* **Task to complete**
Beginning with the line that contains "exact List.getD_eq_getElem t [] hk", output each line below exactly through the last one, both included, and nothing else.

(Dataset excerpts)
lemma A_false_iff (t : List (List Int)) : satisfies_triple_rule t = false ↔ Viol t := by
  unfold satisfies_triple_rule
  rw [Bool.not_eq_false', List.any_eq_true]
  constructor
  · rintro ⟨iI, hiI, hfi⟩
    rw [PySem.List.mem_pyRange_one] at hiI
    have hilen : iI.toNat < t.length := by omega
    have hcur : PySem.List.pyGetD t iI [] = t[iI.toNat] :=
      PySem.List.pyGetD_eq_getElem _ _ hiI.1 (by omega)
    simp only [hcur, List.any_eq_true] at hfi
    obtain ⟨jz, hjz, hcond⟩ := hfi
    rw [PySem.List.mem_enumerate_iff] at hjz
    obtain ⟨kk, hkk, rfl⟩ := hjz
    simp only [zero_add] at hcond
    rcases Nat.eq_zero_or_pos kk with hkk0 | hkk0
    · subst hkk0; simp at hcond
    · have hbeq : (((kk : Int)) == 0) = false := by simp; omega
      simp only [hbeq, Bool.false_eq_true, if_false, List.any_eq_true] at hcond
      obtain ⟨kI, hkI, hinner⟩ := hcond
      rw [PySem.List.mem_pyRange_one] at hkI
      have hklen : kI.toNat < t.length := by omega
      have hrowk : PySem.List.pyGetD t kI [] = t[kI.toNat] :=
        PySem.List.pyGetD_eq_getElem _ _ (by omega) (by omega)
      simp only [hrowk] at hinner
      by_cases h1 : (kk : Int) - 1 < (t[kI.toNat].length : Int)
      swap
      · simp [h1] at hinner
      by_cases h2 : PySem.List.pyGetD t[kI.toNat] ((kk : Int) - 1) 0 < t[iI.toNat][kk]
      swap
      · simp [h1, h2] at hinner
      refine ⟨kI.toNat, hklen, iI.toNat, by omega, kk, by omega, ?_⟩
      have hrk : rowAt t kI.toNat = t[kI.toNat] := List.getD_eq_getElem t [] hklen
      have hri : rowAt t iI.toNat = t[iI.toNat] := List.getD_eq_getElem t [] hilen
      rw [hrk, hri]
      have hxe : PySem.List.pyGetD t[kI.toNat] ((kk : Int) - 1) 0 =
          t[kI.toNat].getD (kk - 1) 0 := by
        rw [PySem.List.pyGetD_eq_getElem _ _ (by omega) h1,
          List.getD_eq_getElem t[kI.toNat] 0 (show kk - 1 < _ by omega)]
        congr 1
        omega
      have hze : t[iI.toNat][kk] = t[iI.toNat].getD kk 0 :=
        (List.getD_eq_getElem t[iI.toNat] 0 hkk).symm
      refine ⟨by omega, hkk, ?_, ?_⟩
      · rw [← hxe, ← hze]; exact h2
      · intro hlt
        have h3 : (kk : Int) < (t[kI.toNat].length : Int) := by omega
        simp only [h1, h2, if_pos, h3, Bool.not_eq_eq_eq_not, Bool.not_true,
          decide_eq_false_iff_not, not_lt] at hinner
        have hre : PySem.List.pyGetD t[kI.toNat] (kk : Int) 0 = t[kI.toNat].getD kk 0 := by
          rw [PySem.List.pyGetD_eq_getElem _ _ (by omega) h3,
            List.getD_eq_getElem t[kI.toNat] 0 (show kk < _ by omega)]
          simp
        rw [← hze, ← hre]
        exact hinner
  · rintro ⟨k, hk, i, hik, jn, hj1, hle, hlt, hx, himp⟩
    have hit : i < t.length := by omega
    have hrk : rowAt t k = t[k] := List.getD_eq_getElem t [] hk
    have hri : rowAt t i = t[i] := List.getD_eq_getElem t [] hit
    simp only [hrk, hri] at hle hlt hx himp
    refine ⟨(i : Int), PySem.List.mem_pyRange_one.mpr ⟨by omega, by omega⟩, ?_⟩
    have hcur : PySem.List.pyGetD t (i : Int) [] = t[i] := by
      rw [PySem.List.pyGetD_natCast]
      exact List.getD_eq_getElem t [] hit
    simp only [hcur, List.any_eq_true]
    refine ⟨((jn : Int), t[i][jn]'hlt), (by rw [PySem.List.mem_enumerate_iff]; exact ⟨jn, hlt, by simp⟩), ?_⟩
    have hbeq : (((jn : Int)) == 0) = false := by simp; omega
    simp only [hbeq, Bool.false_eq_true, if_false, List.any_eq_true]
    refine ⟨(k : Int), PySem.List.mem_pyRange_one.mpr ⟨by omega, by omega⟩, ?_⟩
    have hrowk : PySem.List.pyGetD t (k : Int) [] = t[k] := by
      rw [PySem.List.pyGetD_natCast]
      exact List.getD_eq_getElem t [] hk
    simp only [hrowk]
    have h1 : (jn : Int) - 1 < (t[k].length : Int) := by omega
    have hxe : PySem.List.pyGetD t[k] ((jn : Int) - 1) 0 = t[k].getD (jn - 1) 0 := by
      rw [PySem.List.pyGetD_eq_getElem _ _ (by omega) h1,
        List.getD_eq_getElem t[k] 0 (show jn - 1 < _ by omega)]
      congr 1
      omega
    have hze : t[i][jn]'hlt = t[i].getD jn 0 := (List.getD_eq_getElem t[i] 0 hlt).symm
    rw [if_pos h1, hxe]
    rw [if_pos (show t[k].getD (jn - 1) 0 < t[i][jn]'hlt by rw [hze]; exact hx)]
    by_cases h3 : (jn : Int) < (t[k].length : Int)
    · rw [if_pos h3]
      have hre : PySem.List.pyGetD t[k] (jn : Int) 0 = t[k].getD jn 0 := by
        rw [PySem.List.pyGetD_eq_getElem _ _ (by omega) h3,
          List.getD_eq_getElem t[k] 0 (show jn < _ by omega)]
        simp
      rw [hre]
      simp only [Bool.not_eq_eq_eq_not, Bool.not_true, decide_eq_false_iff_not, not_lt]
      rw [hze]
      exact himp (by omega)
    · rw [if_neg h3]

* **Answer below**
      exact List.getD_eq_getElem t [] hk
    simp only [hrowk]
    have h1 : (jn : Int) - 1 < (t[k].length : Int) := by omega
    have hxe : PySem.List.pyGetD t[k] ((jn : Int) - 1) 0 = t[k].getD (jn - 1) 0 := by
      rw [PySem.List.pyGetD_eq_getElem _ _ (by omega) h1,
        List.getD_eq_getElem t[k] 0 (show jn - 1 < _ by omega)]
      congr 1
      omega
    have hze : t[i][jn]'hlt = t[i].getD jn 0 := (List.getD_eq_getElem t[i] 0 hlt).symm
    rw [if_pos h1, hxe]
    rw [if_pos (show t[k].getD (jn - 1) 0 < t[i][jn]'hlt by rw [hze]; exact hx)]
    by_cases h3 : (jn : Int) < (t[k].length : Int)
    · rw [if_pos h3]
      have hre : PySem.List.pyGetD t[k] (jn : Int) 0 = t[k].getD jn 0 := by
        rw [PySem.List.pyGetD_eq_getElem _ _ (by omega) h3,
          List.getD_eq_getElem t[k] 0 (show jn < _ by omega)]
        simp
      rw [hre]
      simp only [Bool.not_eq_eq_eq_not, Bool.not_true, decide_eq_false_iff_not, not_lt]
      rw [hze]
      exact himp (by omega)
    · rw [if_neg h3]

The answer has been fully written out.